(EXCERPTED RECORDS Opens)

-- pv_equiv track=rewrite | github.com/ipcjs/fcitx5-pinyin-zhwiki | convert.py | flat_phrases
-- ===== SOURCE A (Python) =====
-- def flat_phrases(phrases):
--     """
--     @see https://zhuanlan.zhihu.com/p/66930500
--     """
--     lines = []
--
--     def process(arr, index=0):
--         if index >= len(phrases):
--             lines.append(arr.copy())
--             return
--         for it in phrases[index]:
--             arr.append(it)
--             process(arr, index+1)
--             arr.pop()
--
--     process([])
--     return [' '.join(line) for line in lines]
-- ===== SOURCE B (Python) =====
-- def flat_phrases(phrases):
--     """Iterative product accumulator instead of recursive DFS/backtracking."""
--     results = [[]]
--     for plist in phrases:
--         results = [prefix + [it] for prefix in results for it in plist]
--     return [' '.join(combo) for combo in results]
-- ===== Notes on version B (the rewrite author's own statement) =====
-- stated objective: idiomatic
-- what changed: Replaces the recursive DFS/backtracking helper with an iterative fold that rebuilds the list of prefixes once per phrase list.
import Mathlib
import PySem

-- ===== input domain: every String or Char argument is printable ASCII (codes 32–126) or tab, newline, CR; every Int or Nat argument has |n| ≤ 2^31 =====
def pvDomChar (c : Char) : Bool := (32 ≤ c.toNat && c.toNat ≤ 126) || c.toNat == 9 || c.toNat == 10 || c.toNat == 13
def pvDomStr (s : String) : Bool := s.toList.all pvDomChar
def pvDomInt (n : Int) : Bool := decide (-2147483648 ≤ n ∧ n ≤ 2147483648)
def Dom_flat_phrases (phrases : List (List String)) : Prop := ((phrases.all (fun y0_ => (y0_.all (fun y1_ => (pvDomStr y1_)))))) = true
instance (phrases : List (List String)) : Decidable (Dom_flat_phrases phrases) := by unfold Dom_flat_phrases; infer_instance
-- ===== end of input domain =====

-- B replaces A's recursive DFS/backtracking helper with an iterative fold over the phrase
-- lists (objective: more idiomatic); same return value on all inputs.

-- ===== PORT A =====
-- A's recursive helper `process(arr, index)`: appends completed lines to the accumulator
-- `lines`; the mutable arr/append/pop pair becomes passing `arr ++ [it]` to the recursive call.
def flat_phrases_process (phrases : List (List String)) (arr : List String) (index : Nat)
    (lines : List (List String)) : List (List String) :=
  if index ≥ phrases.length then lines ++ [arr]
  else (phrases.getD index []).foldl
    (fun acc it => flat_phrases_process phrases (arr ++ [it]) (index + 1) acc) lines
termination_by phrases.length - index
decreasing_by omega

def flat_phrases (phrases : List (List String)) : List String :=
  (flat_phrases_process phrases [] 0 []).map (fun line => PySem.Str.join " " line)

-- ===== PORT B =====
def flat_phrases_alt (phrases : List (List String)) : List String :=
  (phrases.foldl
    (fun results plist => results.flatMap (fun pre => plist.map (fun it => pre ++ [it])))
    [[]]).map (fun combo => PySem.Str.join " " combo)

-- ===== PRECONDITION & SPEC =====
def Spec_flat_phrases (phrases : List (List String)) (out : List String) : Prop := out = flat_phrases_alt phrases
instance (phrases : List (List String)) (out : List String) : Decidable (Spec_flat_phrases phrases out) := by unfold Spec_flat_phrases; infer_instance

-- ===== CLAIM (what is proved, stated in full; the proofs are below) =====
def Claim_equal_flat_phrases : Prop := ∀ (phrases : List (List String)), Dom_flat_phrases phrases → Spec_flat_phrases phrases (flat_phrases phrases)

-- ===== LEMMAS AND PROOFS =====

-- Cartesian product of a list of lists, in A's (and B's) enumeration order.
def pvProd (ls : List (List String)) : List (List String) :=
  match ls with
  | [] => [[]]
  | l :: rest => l.flatMap (fun it => (pvProd rest).map (fun t => it :: t))

-- A's recursion appends exactly the suffix product preed by arr.
theorem process_eq (phrases : List (List String)) : ∀ (index : Nat) (arr : List String)
    (lines : List (List String)),
    flat_phrases_process phrases arr index lines
      = lines ++ (pvProd (phrases.drop index)).map (fun t => arr ++ t) := by
  intro index
  induction hn : phrases.length - index using Nat.strong_induction_on generalizing index with
  | _ n ih =>
    intro arr lines
    rw [flat_phrases_process]
    by_cases h : index ≥ phrases.length
    · simp [h, List.drop_eq_nil_of_le h, pvProd]
    · simp only [h, if_false]
      push Not at h
      have hdrop : phrases.drop index = phrases[index] :: phrases.drop (index + 1) :=
        List.drop_eq_getElem_cons h
      have hgetD : phrases.getD index [] = phrases[index] := by
        simp [List.getD, List.getElem?_eq_getElem h]
      rw [hgetD, hdrop]
      -- induct over the current phrase list, tracking accumulated lines
      generalize phrases[index] = l
      induction l generalizing lines with
      | nil => simp [pvProd]
      | cons x xs ihl =>
        simp only [List.foldl_cons]
        rw [ih (phrases.length - (index + 1)) (by omega) (index + 1) rfl,
            ihl]
        simp [pvProd, List.append_assoc]

-- B's fold equals flatMap-ing the product of the remaining lists onto every pre.
theorem foldl_eq (ls : List (List String)) :
    ∀ (acc : List (List String)),
    ls.foldl (fun results plist =>
        results.flatMap (fun pre => plist.map (fun it => pre ++ [it]))) acc
      = acc.flatMap (fun p => (pvProd ls).map (fun t => p ++ t)) := by
  induction ls with
  | nil => intro acc; simp [pvProd]
  | cons l rest ih =>
    intro acc
    simp only [List.foldl_cons, ih, pvProd]
    rw [List.flatMap_assoc]
    congr 1
    funext p
    rw [List.map_flatMap, List.flatMap_map]
    congr 1
    funext it
    simp [List.map_map, Function.comp]


theorem flat_phrases_eq_alt (phrases : List (List String)) :
    flat_phrases phrases = flat_phrases_alt phrases := by
  unfold flat_phrases flat_phrases_alt
  rw [process_eq phrases 0 [] [], foldl_eq]
  simp

-- ===== VERDICT (by name: the statement is the Claim_ definition above) =====
theorem flat_phrases_spec : Claim_equal_flat_phrases := by
  intro phrases _
  exact flat_phrases_eq_alt phrases
-- pv_equiv track=rewrite | github.com/argriffing/xgcode | 20110331a.py | is_sign_harmonic
-- ===== SOURCE A (Python) =====
-- def get_leaf_set(id_to_adj):
--     return set(v for v, d in id_to_adj.items() if len(d) == 1)
--
-- def is_sign_harmonic(id_to_adj, id_to_val):
--     """
--     Sign harmonic will mean that each strong sign graph has a leaf.
--     Assume all values are either +1 or -1.
--     @param id_to_adj: maps an id to a list of adjacent ids
--     @param id_to_val: maps an id to a value
--     """
--     leaves = get_leaf_set(id_to_adj)
--     visited = set(leaves)
--     shell = set(leaves)
--     while shell:
--         next_shell = set()
--         for v in shell:
--             v_val = id_to_val[v]
--             for u in id_to_adj[v]:
--                 u_val = id_to_val[u]
--                 if u_val == v_val and u not in visited:
--                     visited.add(u)
--                     next_shell.add(u)
--         shell = next_shell
--     nvertices = len(id_to_adj)
--     nvisited = len(visited)
--     return nvertices == nvisited
-- ===== SOURCE B (Python) =====
-- def is_sign_harmonic(id_to_adj, id_to_val):
--     """Bellman-Ford-style saturation instead of a BFS frontier: run
--     len(id_to_adj) global relaxation sweeps over every adjacency entry
--     (no shell/queue/stack, no visited-driven expansion); a sweep marks
--     every same-value neighbour of an already-marked vertex, and n sweeps
--     reach the fixed point.  Finish with a plain subset test."""
--     reached = set(v for v, d in id_to_adj.items() if len(d) == 1)
--     for _ in range(len(id_to_adj)):
--         for v, d in id_to_adj.items():
--             if v in reached:
--                 v_val = id_to_val[v]
--                 for u in d:
--                     if id_to_val[u] == v_val:
--                         reached.add(u)
--     return set(id_to_adj) <= reached
-- ===== Notes on version B (the rewrite author's own statement) =====
-- stated objective: alternative
-- what changed: The leaf-seeded BFS frontier (shell/next_shell sets, expanding only from newly visited vertices, then a size comparison) is replaced by Bellman-Ford-style saturation: exactly len(id_to_adj) global relaxation sweeps over every adjacency entry with no frontier or worklist at all, followed by a plain subset test; n sweeps provably reach the same-sign reachability fixed point.
-- outside the precondition, e.g. on is_sign_harmonic({1: [2]}, {1: 1, 2: -1}): A returns True, B returns True
import Mathlib
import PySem

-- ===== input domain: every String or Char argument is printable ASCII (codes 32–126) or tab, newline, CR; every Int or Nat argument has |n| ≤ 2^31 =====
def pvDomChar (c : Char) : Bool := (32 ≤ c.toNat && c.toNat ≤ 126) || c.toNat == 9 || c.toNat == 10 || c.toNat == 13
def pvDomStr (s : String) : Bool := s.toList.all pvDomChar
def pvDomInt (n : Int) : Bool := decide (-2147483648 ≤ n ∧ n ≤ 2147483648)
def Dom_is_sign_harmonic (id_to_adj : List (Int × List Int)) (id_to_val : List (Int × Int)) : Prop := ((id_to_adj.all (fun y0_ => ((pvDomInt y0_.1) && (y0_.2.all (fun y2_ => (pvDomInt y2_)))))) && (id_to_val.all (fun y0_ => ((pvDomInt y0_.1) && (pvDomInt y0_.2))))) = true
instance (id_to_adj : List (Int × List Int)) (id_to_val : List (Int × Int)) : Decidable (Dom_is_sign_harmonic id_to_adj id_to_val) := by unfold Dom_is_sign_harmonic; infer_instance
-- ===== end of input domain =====

-- ===== PORT A =====
-- B replaces A's leaf-seeded BFS frontier by a fixed number of global relaxation
-- sweeps (no frontier/worklist); return values proved equal on Pre_.
def get_leaf_set (id_to_adj : List (Int × List Int)) : PySem.Set Int :=
  PySem.Set.ofList (((PySem.Dict.mk id_to_adj).items.filter (fun p => p.2.length == 1)).map (fun p => p.1))

-- one pass of A's while-loop body: folds over the shell, then over the adjacency list,
-- growing (visited, next_shell).  id_to_val[v] / id_to_adj[v] would raise KeyError on a
-- missing key; Pre_ excludes that, the port reads a default there.
def pvBfsStep (id_to_adj : List (Int × List Int)) (id_to_val : List (Int × Int))
    (st0 : PySem.Set Int × PySem.Set Int) (shell : PySem.Set Int) :
    PySem.Set Int × PySem.Set Int :=
  shell.foldl (fun st v =>
    let v_val := PySem.Dict.getD (PySem.Dict.mk id_to_val) v 0
    (PySem.Dict.getD (PySem.Dict.mk id_to_adj) v []).foldl (fun st2 u =>
      let u_val := PySem.Dict.getD (PySem.Dict.mk id_to_val) u 0
      if u_val == v_val && !(PySem.Set.contains st2.1 u)
      then (PySem.Set.add st2.1 u, PySem.Set.add st2.2 u)
      else st2) st) st0

-- 'while shell:' as fuel recursion; fuel = len(id_to_adj) + 2 suffices under Pre_
def pvBfsLoop (id_to_adj : List (Int × List Int)) (id_to_val : List (Int × Int)) :
    Nat → PySem.Set Int → PySem.Set Int → PySem.Set Int
  | 0, visited, _ => visited
  | fuel + 1, visited, shell =>
    if shell.isEmpty then visited
    else
      let st := pvBfsStep id_to_adj id_to_val (visited, PySem.Set.empty) shell
      pvBfsLoop id_to_adj id_to_val fuel st.1 st.2

def is_sign_harmonic (id_to_adj : List (Int × List Int)) (id_to_val : List (Int × Int)) : Bool :=
  let leaves := get_leaf_set id_to_adj
  let visited := pvBfsLoop id_to_adj id_to_val (id_to_adj.length + 2) leaves leaves
  (((PySem.Dict.mk id_to_adj).size : Int) == PySem.Set.len visited)

-- ===== PORT B =====
-- inner 'for u in d: if id_to_val[u] == v_val: reached.add(u)'
def pvMark (id_to_val : List (Int × Int)) (v_val : Int) (R : PySem.Set Int) (u : Int) :
    PySem.Set Int :=
  if PySem.Dict.getD (PySem.Dict.mk id_to_val) u 0 == v_val then PySem.Set.add R u else R

-- body of one sweep for one entry (v, d): 'if v in reached: ...'
def pvVisit (id_to_val : List (Int × Int)) (R : PySem.Set Int) (p : Int × List Int) :
    PySem.Set Int :=
  if PySem.Set.contains R p.1 then
    p.2.foldl (pvMark id_to_val (PySem.Dict.getD (PySem.Dict.mk id_to_val) p.1 0)) R
  else R

-- one global sweep 'for v, d in id_to_adj.items():'
def pvSweep (id_to_adj : List (Int × List Int)) (id_to_val : List (Int × Int))
    (R : PySem.Set Int) : PySem.Set Int :=
  (PySem.Dict.mk id_to_adj).items.foldl (pvVisit id_to_val) R

-- 'for _ in range(len(id_to_adj)):' — a counted loop, run len(id_to_adj) times
def pvSat (id_to_adj : List (Int × List Int)) (id_to_val : List (Int × Int)) :
    Nat → PySem.Set Int → PySem.Set Int
  | 0, R => R
  | k + 1, R => pvSat id_to_adj id_to_val k (pvSweep id_to_adj id_to_val R)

(EXCERPTED RECORDS Closes)

**YOUR OBJECTIVE:**
From the very first line of the records down to the line with "it in plist]", please write out each line exactly, including both ends and no other lines.

**EXERCISE RESULT:**
-- pv_equiv track=rewrite | github.com/ipcjs/fcitx5-pinyin-zhwiki | convert.py | flat_phrases
-- ===== SOURCE A (Python) =====
-- def flat_phrases(phrases):
--     """
--     @see https://zhuanlan.zhihu.com/p/66930500
--     """
--     lines = []
--
--     def process(arr, index=0):
--         if index >= len(phrases):
--             lines.append(arr.copy())
--             return
--         for it in phrases[index]:
--             arr.append(it)
--             process(arr, index+1)
--             arr.pop()
--
--     process([])
--     return [' '.join(line) for line in lines]
-- ===== SOURCE B (Python) =====
-- def flat_phrases(phrases):
--     """Iterative product accumulator instead of recursive DFS/backtracking."""
--     results = [[]]
--     for plist in phrases:
--         results = [prefix + [it] for prefix in results for it in plist]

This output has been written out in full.